WHAT IS NEEDED:
Which of the lines in the listing that follows hold "Decidable"? Pull each one out.
- Opening Delimiter -
-- pv_equiv track=rewrite | github.com/vinniec/test_jupyter | tastiera.py | tasti_speculari_ascisse
-- ===== SOURCE A (Python) =====
-- def indice_tasto(tasto, layout):
--     """restituisce l'indice di un tasto presente (e non spazio) altrimenti None"""
--     if tasto != " " and tasto in layout:
--         linee = layout.splitlines()
--         c, l =  [(l.index(tasto), linee.index(l)) for l in linee if tasto in l][0]
--         return c,l
--     else:
--         return None
--
-- def tasto_indice(indice, layout):
--     """restituisce il tasto di un indice se valido (e non spazio) altrimenti None"""
--     tasto = None
--     c, l = indice
--     linee = layout.splitlines()
--     if 0 <= l < len(linee) and 0 <= c < len(linee[l]):
--         tasto = linee[l][c]
--         tasto = tasto if tasto != " " else None
--     return tasto
--
-- def numero_complementare(base, numero):
--     """restituisce il complemento di un numero"""
--     return base-numero
--
-- def complemento_di_una_serie(serie, numero):
--     """restituisce il complemento di un numero rispetto al numero massimo di una lista"""
--     massimo = max(serie)
--     #~ complem = [numero_complementare(massimo, numero) for numero in serie]
--     return numero_complementare(massimo, numero)
--
-- def indice_speculare_ascisse(indice, layout):
--     """restituisce l'indice di un tasto complementatato in orizzontale"""
--     linee = layout.splitlines()
--     c, l = indice
--     lunghezze = [len(linea) for linea in linee]
--     c_compl = complemento_di_una_serie(lunghezze, c)-1 #gli indici partono da 0
--     return c_compl, l
--
-- def tasti_speculari_ascisse(tasti, layout):
--     tasti_speculari = []
--     for tasto in tasti:
--         indice = indice_tasto(tasto, layout)
--         if indice:
--             indice_speculare = indice_speculare_ascisse(indice, layout)
--             tasto_speculare = tasto_indice(indice_speculare, layout)
--             if tasto_speculare:
--                 tasti_speculari.append(tasto_speculare)
--     return tasti_speculari
-- ===== SOURCE B (Python) =====
-- def tasti_speculari_ascisse(tasti, layout):
--     linee = layout.splitlines()
--     massimo = max((len(linea) for linea in linee), default=0)
--     tabella = {}
--     for linea in linee:
--         for c, ch in enumerate(linea):
--             if ch != ' ' and ch not in tabella:
--                 mc = massimo - c - 1
--                 sp = linea[mc] if 0 <= mc < len(linea) else ' '
--                 tabella[ch] = None if sp == ' ' else sp
--     out = []
--     for tasto in tasti:
--         sp = tabella.get(tasto)
--         if sp is not None:
--             out.append(sp)
--     return out
-- ===== Notes on version B (the rewrite author's own statement) =====
-- stated objective: faster
-- what changed: A re-scans the whole layout for every character of tasti (split, filter lines, list.index, max of line lengths each time); B builds one char-to-mirrored-char dict in a single row-major pass over the layout (first occurrence wins, mirror column maxlen-1-c bounds-checked against the line) and then maps tasti through the dict in one pass.
import Mathlib
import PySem

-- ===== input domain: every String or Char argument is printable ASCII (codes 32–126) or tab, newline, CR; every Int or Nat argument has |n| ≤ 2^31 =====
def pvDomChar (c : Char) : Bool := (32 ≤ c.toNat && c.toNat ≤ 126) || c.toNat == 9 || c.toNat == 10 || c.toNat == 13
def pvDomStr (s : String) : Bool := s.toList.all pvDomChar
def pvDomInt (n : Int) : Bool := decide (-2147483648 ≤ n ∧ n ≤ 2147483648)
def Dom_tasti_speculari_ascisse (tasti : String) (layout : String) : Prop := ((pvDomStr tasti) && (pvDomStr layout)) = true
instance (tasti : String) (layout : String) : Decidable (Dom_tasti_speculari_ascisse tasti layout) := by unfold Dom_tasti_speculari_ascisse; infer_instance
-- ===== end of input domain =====

-- B replaces A's per-character re-scan of the whole keyboard layout by one precomputed
-- char → mirrored-char table (a dict built in a single row-major pass over the layout)
-- followed by one flat lookup pass over `tasti`.

-- ===== PORT A =====
-- `tasto` ranges over the characters of `tasti` (Python yields 1-char strings); the 1-char
-- substring tests `tasto in layout` / `tasto in l` and the 1-char `l.index(tasto)` are
-- ported with PySem.Chars.isIn / PySem.Chars.find on the singleton [tasto] — exact there.
def indice_tasto (tasto : Char) (layout : String) : Option (Int × Int) :=
  if tasto ≠ ' ' ∧ PySem.Chars.isIn [tasto] layout.toList then
    let linee := PySem.Chars.splitlines layout.toList
    let cands := (linee.filter (fun l => PySem.Chars.isIn [tasto] l)).map
      (fun l => (PySem.Chars.find l [tasto], (((PySem.List.index? linee l).getD 0 : Nat) : Int)))
      -- linee.index(l): l is drawn from linee, so index? is some (ValueError unreachable)
    match PySem.List.pyGet? cands 0 with
    | some cl => some cl
    | none => none  -- [0] on the empty list: Python raises IndexError here (outside Pre_)
  else none


def tasto_indice (indice : Int × Int) (layout : String) : Option Char :=
  let c := indice.1
  let l := indice.2
  let linee := PySem.Chars.splitlines layout.toList
  if 0 ≤ l ∧ l < (linee.length : Int) then
    match PySem.List.pyGet? linee l with
    | some linea =>
      if 0 ≤ c ∧ c < (linea.length : Int) then
        match PySem.List.pyGet? linea c with
        | some t => if t ≠ ' ' then some t else none
        | none => none  -- unreachable: bounds just checked
      else none
    | none => none  -- unreachable: bounds just checked
  else none


def numero_complementare (base : Int) (numero : Int) : Int := base - numero


def complemento_di_una_serie (serie : List Int) (numero : Int) : Option Int :=
  match PySem.List.max? serie (fun x => x) with  -- max(serie); none = ValueError on [] (unreachable in A)
  | some massimo => some (numero_complementare massimo numero)
  | none => none


def indice_speculare_ascisse (indice : Int × Int) (layout : String) : Option (Int × Int) :=
  let linee := PySem.Chars.splitlines layout.toList
  let c := indice.1
  let l := indice.2
  let lunghezze := linee.map (fun linea => (linea.length : Int))
  match complemento_di_una_serie lunghezze c with
  | some v => some (v - 1, l)
  | none => none


def tasti_speculari_ascisse (tasti : String) (layout : String) : List String :=
  tasti.toList.foldl (fun tasti_speculari tasto =>
    match indice_tasto tasto layout with
    | some indice =>
      match indice_speculare_ascisse indice layout with
      | some indice_speculare =>
        match tasto_indice indice_speculare layout with
        | some tasto_speculare => tasti_speculari ++ [String.ofList [tasto_speculare]]
        | none => tasti_speculari
      | none => tasti_speculari
    | none => tasti_speculari) []



-- ===== PORT B =====
def tsa_tabella (linee : List (List Char)) (massimo : Int) : PySem.Dict Char (Option Char) :=
  linee.foldl (fun tabella linea =>
    (PySem.List.enumerate linea).foldl (fun tab p =>
      let c := p.1
      let ch := p.2
      if ch ≠ ' ' ∧ tab.contains ch = false then
        let mc := massimo - c - 1
        let sp := if 0 ≤ mc ∧ mc < (linea.length : Int) then (PySem.List.pyGet? linea mc).getD ' ' else ' '
        tab.insert ch (if sp = ' ' then none else some sp)
      else tab) tabella) PySem.Dict.empty


def tasti_speculari_ascisse_alt (tasti : String) (layout : String) : List String :=
  let linee := PySem.Chars.splitlines layout.toList
  let massimo := PySem.List.maxD (linee.map (fun l => (l.length : Int))) (fun x => x) 0
  let tabella := tsa_tabella linee massimo
  tasti.toList.foldl (fun out tasto =>
    match tabella.get? tasto with
    | some (some sp) => out ++ [String.ofList [sp]]
    | _ => out) []

-- ===== PRECONDITION & SPEC =====
-- Pre_ excludes exactly the inputs on which Python A raises IndexError: a newline (or CR)
-- occurring both in `tasti` and in `layout` passes the `tasto in layout` test but lies on
-- no line of layout.splitlines(), so A's line-candidate list is empty and `[0]` raises.
def Pre_tasti_speculari_ascisse (tasti : String) (layout : String) : Prop :=
  ¬ (('\n' ∈ tasti.toList ∧ '\n' ∈ layout.toList) ∨ ('\x0d' ∈ tasti.toList ∧ '\x0d' ∈ layout.toList))
instance (tasti : String) (layout : String) : Decidable (Pre_tasti_speculari_ascisse tasti layout) := by
  unfold Pre_tasti_speculari_ascisse; infer_instance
- Closing Delimiter -
EXPECTED ANSWER:
instance (tasti : String) (layout : String) : Decidable (Dom_tasti_speculari_ascisse tasti layout) := by unfold Dom_tasti_speculari_ascisse; infer_instance
instance (tasti : String) (layout : String) : Decidable (Pre_tasti_speculari_ascisse tasti layout) := by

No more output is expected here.